Accordingly, the board is confident that the longer term prospects for the Company are promising, whilst maintaining a cautiously optimistic view of prospects for short term revenue growth and the achievement of break even.
David M Ford
Group Chairman
20 September 2016
Chief Executive's report
During the year the Company reached a turning point in which revenues returned to growth from a low base and trading losses excluding the licence fees were reduced by half. The Company delivered a positive profit attributable to shareholders and an increase in cash reserves following a successful fundraising, grant of licence and disposal of the IntelliSAW business.
Meanwhile, background work and investment in our core technologies has positioned the Company well to deliver success in the longer term.
SAWSense
The grant of a licence and sale of the IntelliSAW business to Emerson for aggregate consideration of US$5m in October 2015 marked a significant achievement in gaining validation of the inherent value of our core technology. The business was actively commercialising the use of SAW sensing for temperature measurement and control in electrical switchgear, but at the time of sale revenues had not reached break-even level.
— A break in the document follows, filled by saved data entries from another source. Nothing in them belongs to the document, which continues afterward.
-- pv_equiv track=rewrite | github.com/Prasoon2808/GDS-PYTHON | GDS last stable version.py | _best_grid_dims
-- ===== SOURCE A (Python) =====
-- from math import ceil, sqrt, floor
--
-- def _best_grid_dims(n):
--     if n<=0: return (1,1)
--     r=int(sqrt(n)); best=None
--     for h in range(1,r+1):
--         if n%h==0:
--             w=n//h
--             if best is None or abs(w-h)<abs(best[0]-best[1]): best=(w,h)
--     if best: return best
--     w=int(ceil(sqrt(n))); h=int(ceil(n/w)); return (w,h)
-- ===== SOURCE B (Python) =====
-- from math import isqrt
--
-- def _best_grid_dims(n):
--     if n <= 0:
--         return (1, 1)
--     h = isqrt(n)
--     while n % h:
--         h -= 1
--     return (n // h, h)
-- ===== Notes on version B (the rewrite author's own statement) =====
-- stated objective: simpler
-- what changed: Replaces the full upward scan with best-pair tracking and abs comparisons by a downward scan from isqrt(n) that returns at the first divisor (the largest h <= sqrt(n)), dropping the accumulator and the unreachable ceil fallback.
import Mathlib
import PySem

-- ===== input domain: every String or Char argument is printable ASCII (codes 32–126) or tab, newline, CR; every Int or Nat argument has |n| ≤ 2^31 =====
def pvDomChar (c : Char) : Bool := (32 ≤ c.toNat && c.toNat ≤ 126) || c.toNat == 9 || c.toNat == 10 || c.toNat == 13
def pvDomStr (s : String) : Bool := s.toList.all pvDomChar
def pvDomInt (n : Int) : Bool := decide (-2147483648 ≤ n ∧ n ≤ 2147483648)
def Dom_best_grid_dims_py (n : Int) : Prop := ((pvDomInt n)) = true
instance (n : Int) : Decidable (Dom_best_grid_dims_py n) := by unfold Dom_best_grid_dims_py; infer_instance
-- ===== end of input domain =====

-- B replaces A's full upward scan with best-pair tracking by a downward scan from isqrt(n)
-- returning at the first divisor (objective: simpler).

-- ===== PORT A =====
-- loop body of A's for-loop (kept as a named helper, code identical to A's body)
def pvStepA (n : Int) (best : Option (Int × Int)) (h : Int) : Option (Int × Int) :=
  if PySem.Int.mod n h = 0 then
    let w := PySem.Int.floordiv n h
    match best with
    | none => some (w, h)
    | some b => if |w - h| < |b.1 - b.2| then some (w, h) else some b
  else best

def best_grid_dims_py (n : Int) : Int × Int :=
  if n ≤ 0 then (1, 1)
  else
    -- int(sqrt(n)): float sqrt is exact enough that int(sqrt(n)) = isqrt(n) for 0 ≤ n ≤ 2^31
    let r : Int := (Nat.sqrt n.toNat : Int)
    let best := (PySem.List.pyRange 1 (r + 1) 1).foldl (pvStepA n) none
    match best with
    | some b => b
    | none =>
      -- unreachable for n ≥ 1 (h = 1 always divides); ported exactly:
      -- int(ceil(sqrt(n))) and int(ceil(n/w)), exact on the domain
      let s : Int := (Nat.sqrt n.toNat : Int)
      let w := if s * s = n then s else s + 1
      let h := -(PySem.Int.floordiv (-n) w)
      (w, h)

-- ===== PORT B =====
-- B's while loop 'while n % h: h -= 1' as fuel recursion on h (fuel 0 unreachable: 1 divides n)
def pvFindDiv (n : Int) : Nat → Int
  | 0 => 1
  | (k+1) => if PySem.Int.mod n ((k : Int) + 1) = 0 then (k : Int) + 1 else pvFindDiv n k

def best_grid_dims_py_alt (n : Int) : Int × Int :=
  if n ≤ 0 then (1, 1)
  else
    let h := pvFindDiv n (Nat.sqrt n.toNat)
    (PySem.Int.floordiv n h, h)

-- ===== PRECONDITION & SPEC =====
def Spec_best_grid_dims_py (n : Int) (out : Int × Int) : Prop := out = best_grid_dims_py_alt n
instance (n : Int) (out : Int × Int) : Decidable (Spec_best_grid_dims_py n out) := by unfold Spec_best_grid_dims_py; infer_instance

-- ===== CLAIM (what is proved, stated in full; the proofs are below) =====
def Claim_equal_best_grid_dims_py : Prop := ∀ (n : Int), Dom_best_grid_dims_py n → Spec_best_grid_dims_py n (best_grid_dims_py n)

-- ===== LEMMAS AND PROOFS =====

-- exact division: floordiv n d = w when n = d * w, 0 < d
lemma pv_floordiv_exact (n d w : Int) (hd : 0 < d) (hw : n = d * w) :
    PySem.Int.floordiv n d = w := by
  rw [PySem.Int.floordiv_eq_ediv_of_pos hd, hw, Int.mul_ediv_cancel_left _ (by omega)]

-- the larger of two divisors ≤ √n gives the strictly smaller |w - h|
lemma pv_improve (n d1 d2 : Int) (h1 : 1 ≤ d1) (h12 : d1 < d2)
    (hd1 : d1 ∣ n) (hd2 : d2 ∣ n) (hsq : d2 * d2 ≤ n) :
    |PySem.Int.floordiv n d2 - d2| < |PySem.Int.floordiv n d1 - d1| := by
  obtain ⟨w1, hw1⟩ := hd1
  obtain ⟨w2, hw2⟩ := hd2
  rw [pv_floordiv_exact n d1 w1 (by omega) hw1, pv_floordiv_exact n d2 w2 (by omega) hw2]
  have heq : d1 * w1 = d2 * w2 := by rw [← hw1, ← hw2]
  have hd2w2 : d2 ≤ w2 := le_of_mul_le_mul_left (by omega) (by omega : (0:Int) < d2)
  have hw2w1 : w2 < w1 := by nlinarith [heq, hd2w2]
  rw [abs_of_nonneg (by omega), abs_of_nonneg (by omega)]
  omega

lemma pv_findDiv_bounds (n : Int) (_hn : 1 ≤ n) (k : Nat) (hk : 1 ≤ k) :
    1 ≤ pvFindDiv n k ∧ pvFindDiv n k ≤ (k : Int) ∧ pvFindDiv n k ∣ n := by
  induction k with
  | zero => omega
  | succ k ih =>
    rw [pvFindDiv]
    by_cases hdvd : PySem.Int.mod n ((k : Int) + 1) = 0
    · rw [if_pos hdvd]
      exact ⟨by omega, le_refl _, (PySem.Int.mod_eq_zero_iff_dvd n _).mp hdvd⟩
    · rw [if_neg hdvd]
      rcases Nat.eq_zero_or_pos k with hk0 | hk0
      · exfalso
        apply hdvd
        subst hk0
        rw [PySem.Int.mod_eq_emod_of_pos (by omega)]
        simp
      · obtain ⟨a, b, c⟩ := ih hk0
        exact ⟨a, by push_cast; omega, c⟩

-- A's loop invariant: after processing h = 1..k the best pair is (n // d, d) with d = pvFindDiv n k
lemma pv_fold_inv (n : Int) (hn : 1 ≤ n) (k : Nat) (hk : 1 ≤ k)
    (hkr : k ≤ Nat.sqrt n.toNat) :
    (PySem.List.pyRange 1 ((k : Int) + 1) 1).foldl (pvStepA n) none
      = some (PySem.Int.floordiv n (pvFindDiv n k), pvFindDiv n k) := by
  induction k with
  | zero => omega
  | succ k ih =>
    have hsq : ((k : Int) + 1) * ((k : Int) + 1) ≤ n := by
      have h1 : (k + 1) * (k + 1) ≤ n.toNat := Nat.le_sqrt.mp hkr
      have h2 : ((k + 1) * (k + 1) : Nat) ≤ (n.toNat : Int) := by exact_mod_cast h1
      rw [Int.toNat_of_nonneg (by omega)] at h2
      push_cast at h2
      linarith
    rcases Nat.eq_zero_or_pos k with hk0 | hk0
    · subst hk0
      have h1 : PySem.Int.mod n 1 = 0 := by
        rw [PySem.Int.mod_eq_emod_of_pos (by omega)]; simp
      have hrg : PySem.List.pyRange 1 2 1 = [1] := by decide
      have hf1 : PySem.Int.floordiv n 1 = n := pv_floordiv_exact n 1 n (by omega) (by ring)
      have hdv : (1 : Int) ∣ n := one_dvd n
      simp [hrg, pvStepA, pvFindDiv, h1]
      
    · have hrng : PySem.List.pyRange 1 (((k : Int) + 1) + 1) 1
          = PySem.List.pyRange 1 ((k : Int) + 1) 1 ++ [(k : Int) + 1] := by
        exact PySem.List.pyRange_one_succ_right (by omega)
      have ihk := ih hk0 (le_trans (Nat.le_succ k) hkr)
      have ⟨hb1, hb2, hb3⟩ := pv_findDiv_bounds n hn k hk0
      by_cases hdvd : PySem.Int.mod n ((k : Int) + 1) = 0
      · have himp := pv_improve n (pvFindDiv n k) ((k : Int) + 1) hb1 (by omega) hb3
          ((PySem.Int.mod_eq_zero_iff_dvd n _).mp hdvd) hsq
        simp only [Nat.cast_succ, hrng, List.foldl_append, ihk, List.foldl_cons,
          List.foldl_nil, pvStepA, pvFindDiv, hdvd]
        simp only [if_true, if_pos himp]
      · simp only [Nat.cast_succ, hrng, List.foldl_append, ihk, List.foldl_cons,
          List.foldl_nil, pvStepA, pvFindDiv, hdvd, if_false]

-- ===== VERDICT (by name: the statement is the Claim_ definition above) =====
theorem best_grid_dims_py_spec : Claim_equal_best_grid_dims_py := by
  intro n _
  unfold Spec_best_grid_dims_py best_grid_dims_py best_grid_dims_py_alt
  by_cases hn : n ≤ 0
  · simp [hn]
  · have hn1 : 1 ≤ n := by omega
    have hr : 1 ≤ Nat.sqrt n.toNat := Nat.sqrt_pos.mpr (by omega)
    have hfold := pv_fold_inv n hn1 (Nat.sqrt n.toNat) hr le_rfl
    simp only [if_neg hn, hfold]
The board determined that realisation of value for this activity by sale to a major global switchgear OEM was appropriate given the extent to which further commercialisation may deplete resources. By granting an exclusive licence to Emerson in this relatively narrow field, the Company has demonstrated the validity and value of the underlying technology and associated Intellectual Property ("IP").
Technical and commercial engagement with select global partners for other high volume applications are ongoing, with more than 20 live projects across multiple divisions of six major companies. These projects are generating sufficient short term revenue to cover internal R&D costs.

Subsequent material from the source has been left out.